L’arrivo di un sempre maggior numero di offerte di auto cinesi in Europa potrebbe da una parte far piacere ai consumatori, ma dall’altra diventerà un serio problema per i brand automobilistici locali. Soprattutto le case automobilistiche che offrono meno prodotti e che sono ancora in ritardo nella corsa all’elettrificazione, sarebbero le più esposte all’arrivo dei cinesi. Non sono pochi gli esperti a temere, in un eventuale accordo di pace commerciale fra Washington e Pechino, una tale “concessione”.  Il mercato europeo dell’auto come agnello sacrificale per la fame cinese. Dopotutto l’entrata del Dragone nel WTO fu una decisione presa a tavolino dell’amministrazione statunitense. L’abbraccio con la Cina è stato utile ai tempi anche alla Germania. Che vede nel Dragone uno dei Paesi più importanti per l’export del proprio settore manifatturiero. Il più grande d’Europa. Difatti anche il rallentamento dell’economia cinese, è una delle concause del trend negativo del PIL tedesco. 

Il disfacimento del “piano Merkel” e il diktat di Washington

L’economia tedesca si trova dunque ora ad un importante bivio, e alla disperata ricerca di nuovi mercati emergenti che diano linfa vitale al proprio settore manifatturiero.

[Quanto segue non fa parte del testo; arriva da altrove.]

-- pv_equiv track=rewrite | github.com/miliar/Code_Jam_Webscraper | solutions_python/Problem_181/980.py | f
-- ===== SOURCE A (Python) =====
-- def f(s):
-- 	a = s[0]
-- 	for i in s[1:]:
-- 		if ord(i) >= ord(a[0]):
-- 			a = i + a
-- 		else:
-- 			a = a + i
-- 	return a
-- ===== SOURCE B (Python) =====
-- def f(s):
--     # Stage 1: prefix-maximum array pm, pm[i] = max(s[:i+1]).
--     pm = [s[0]]
--     for c in s[1:]:
--         pm.append(max(pm[-1], c))
--     # Stage 2/3: partition s[1:] against the prefix max to its LEFT (pm shifted by one),
--     # then assemble the answer in one final concatenation.
--     zipped = list(zip(s[1:], pm))
--     front = [c for c, p in zipped if c >= p]
--     back = [c for c, p in zipped if c < p]
--     return ''.join(reversed(front)) + s[0] + ''.join(back)
-- ===== Notes on version B (the rewrite author's own statement) =====
-- stated objective: faster
-- what changed: B replaces A's online loop that rebuilds the answer string by repeated prepend/append with staged passes: it first precomputes a prefix-maximum array, then partitions the remaining characters by comparing each against the prefix maximum to its left, and assembles the result once at the end.
import Mathlib
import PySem

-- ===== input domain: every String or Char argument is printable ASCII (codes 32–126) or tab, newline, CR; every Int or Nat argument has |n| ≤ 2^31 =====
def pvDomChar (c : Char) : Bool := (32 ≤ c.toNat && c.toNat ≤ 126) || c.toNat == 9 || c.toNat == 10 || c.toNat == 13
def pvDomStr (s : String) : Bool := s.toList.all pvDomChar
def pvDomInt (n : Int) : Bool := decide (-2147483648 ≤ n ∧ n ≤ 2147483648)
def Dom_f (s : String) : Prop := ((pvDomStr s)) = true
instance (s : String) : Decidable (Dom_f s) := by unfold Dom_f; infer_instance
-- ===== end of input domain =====

-- B replaces A's repeated prepend/append string rebuilding with staged passes: a precomputed
-- prefix-maximum array, a partition of the tail against it, and one final assembly (faster:
-- linear instead of quadratic string rebuilding).

-- ===== PORT A =====
-- A's loop: a starts as s[0]; each char is prepended when ord(i) >= ord(a[0]), else appended.
def fLoopA (rest : List Char) (a : List Char) : List Char :=
  match rest with
  | [] => a
  | i :: t => if a.headI.toNat ≤ i.toNat then fLoopA t (i :: a) else fLoopA t (a ++ [i])

def f (s : String) : String :=
  match s.toList with
  | [] => ""   -- Python raises IndexError on s[0] here; excluded by Pre_f
  | c :: rest => String.ofList (fLoopA rest [c])

-- ===== PORT B =====
-- Python's max(a, b) on chars: b if a < b else a (code-point order on this domain).
def pymax (a b : Char) : Char := if a.toNat < b.toNat then b else a

-- Stage 1 of B: build the prefix-maximum array pm (pm is never empty, so pm[-1] = getLast;
-- the getLastD default is never used).
def pmLoop (rest : List Char) (pm : List Char) : List Char :=
  match rest with
  | [] => pm
  | c :: t => pmLoop t (pm ++ [pymax (pm.getLastD c) c])

def f_alt (s : String) : String :=
  match s.toList with
  | [] => ""   -- unreachable under Pre_f (Python B raises IndexError on s[0] too)
  | c0 :: rest =>
    let pm := pmLoop rest [c0]
    let zipped := rest.zip pm
    let front := (zipped.filter (fun q => q.2.toNat ≤ q.1.toNat)).map Prod.fst
    let back := (zipped.filter (fun q => q.1.toNat < q.2.toNat)).map Prod.fst
    String.ofList (front.reverse ++ c0 :: back)

-- ===== PRECONDITION & SPEC =====
-- Pre_f excludes only the empty string, on which Python A raises IndexError at s[0].
def Pre_f (s : String) : Prop := s ≠ ""
instance (s : String) : Decidable (Pre_f s) := by unfold Pre_f; infer_instance
def pvWitness_f : String := "ba"

def Spec_f (s : String) (out : String) : Prop := out = f_alt s
instance (s : String) (out : String) : Decidable (Spec_f s out) := by unfold Spec_f; infer_instance

-- ===== CLAIM (what is proved, stated in full; the proofs are below) =====
def Claim_equal_f : Prop := ∀ (s : String), Dom_f s → Pre_f s → Spec_f s (f s)

-- ===== LEMMAS AND PROOFS =====

-- Proof-side spec of the zipped pairs: each tail char with the running max before it.
def pairs (rest : List Char) (m : Char) : List (Char × Char) :=
  match rest with
  | [] => []
  | c :: t => (c, m) :: pairs t (pymax m c)

-- Proof-side spec of stage 1's appended portion.
def tailMaxes (rest : List Char) (m : Char) : List Char :=
  match rest with
  | [] => []
  | c :: t => pymax m c :: tailMaxes t (pymax m c)

lemma pmLoop_eq (rest : List Char) : ∀ (acc : List Char) (x : Char),
    pmLoop rest (acc ++ [x]) = acc ++ [x] ++ tailMaxes rest x := by
  induction rest with
  | nil => intro acc x; simp [pmLoop, tailMaxes]
  | cons c t ih =>
    intro acc x
    simp only [pmLoop, tailMaxes]
    have h1 : (acc ++ [x]).getLastD c = x := by simp
    rw [h1]
    have h2 : (acc ++ [x]) ++ [pymax x c] = (acc ++ [x]) ++ [pymax x c] := rfl
    rw [show acc ++ [x] ++ [pymax x c] = (acc ++ [x]) ++ [pymax x c] from rfl] at *
    rw [ih (acc ++ [x]) (pymax x c)]
    simp

lemma zip_tailMaxes (t : List Char) : ∀ (m : Char),
    t.zip (m :: tailMaxes t m) = pairs t m := by
  induction t with
  | nil => intro m; simp [pairs]
  | cons c t' ih =>
    intro m
    simp only [List.zip_cons_cons, pairs, tailMaxes]
    rw [ih (pymax m c)]

lemma pymax_of_le {m c : Char} (h : m.toNat ≤ c.toNat) : pymax m c = c := by
  unfold pymax
  by_cases h' : m.toNat < c.toNat
  · simp [h']
  · have heq : m.toNat = c.toNat := by omega
    have : m = c := Char.ext (UInt32.toNat_inj.mp heq)
    simp [this]

lemma pymax_of_gt {m c : Char} (h : ¬ m.toNat ≤ c.toNat) : pymax m c = m := by
  unfold pymax
  have : ¬ m.toNat < c.toNat := by omega
  simp [this]

def frontOf (rest : List Char) (m : Char) : List Char :=
  ((pairs rest m).filter (fun q => q.2.toNat ≤ q.1.toNat)).map Prod.fst

def backOf (rest : List Char) (m : Char) : List Char :=
  ((pairs rest m).filter (fun q => q.1.toNat < q.2.toNat)).map Prod.fst

lemma key (rest : List Char) : ∀ (a : List Char) (m : Char), a ≠ [] → a.headI = m →
    fLoopA rest a = (frontOf rest m).reverse ++ a ++ backOf rest m := by
  induction rest with
  | nil => intro a m _ _; simp [fLoopA, frontOf, backOf, pairs]
  | cons c t ih =>
    intro a m hne hm
    simp only [fLoopA, hm]
    by_cases h : m.toNat ≤ c.toNat
    · simp only [if_pos h]
      rw [ih (c :: a) c (by simp) (by simp)]
      simp only [frontOf, backOf, pairs, pymax_of_le h, List.filter_cons]
      have hp : decide (m.toNat ≤ c.toNat) = true := by simpa using h
      have hn : decide (c.toNat < m.toNat) = false := by simp; omega
      simp [hp, hn]
    · simp only [if_neg h]
      rw [ih (a ++ [c]) m (by simp) (by cases a with
        | nil => exact absurd rfl hne
        | cons x xs => simpa using hm)]
      simp only [frontOf, backOf, pairs, pymax_of_gt h, List.filter_cons]
      have hp : decide (m.toNat ≤ c.toNat) = false := by simpa using h
      have hn : decide (c.toNat < m.toNat) = true := by simp; omega
      simp [hp, hn]

-- ===== VERDICT (by name: the statement is the Claim_ definition above) =====
theorem f_spec : Claim_equal_f := by
  intro s _ hpre
  unfold Spec_f f f_alt
  cases hs : s.toList with
  | nil =>
    exfalso; apply hpre
    have h2 := congrArg String.ofList hs
    simpa using h2
  | cons c0 rest =>
    simp only []
    have hpm : pmLoop rest [c0] = [c0] ++ tailMaxes rest c0 := by
      have := pmLoop_eq rest [] c0
      simpa using this
    have hzip : rest.zip (pmLoop rest [c0]) = pairs rest c0 := by
      rw [hpm]; simpa using zip_tailMaxes rest c0
    have hkey := key rest [c0] c0 (by simp) (by simp)
    rw [hkey]
    simp only [hzip, frontOf, backOf]
    simp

Il più grande d’Europa. Il “piano Merkel” di una Russia sempre più vicina all’Europa, che rifornisca il vecchio continente di energia a basso costo.  E di un dialogo privilegiato fra Cina e UE, è  andato in fumo con lo scoppio della Guerra in Ucraina. L’ultima volta nella storia che la Germania ha riscontrato questa convergenza economica l’Europa intera è sprofondata nella Seconda Guerra Mondiale. Per scoraggiare scenari apocalittici restano solo quelle soluzioni europee che proteggano da una parte e incentivino dall’altra lo sviluppo economico dell’eurozona.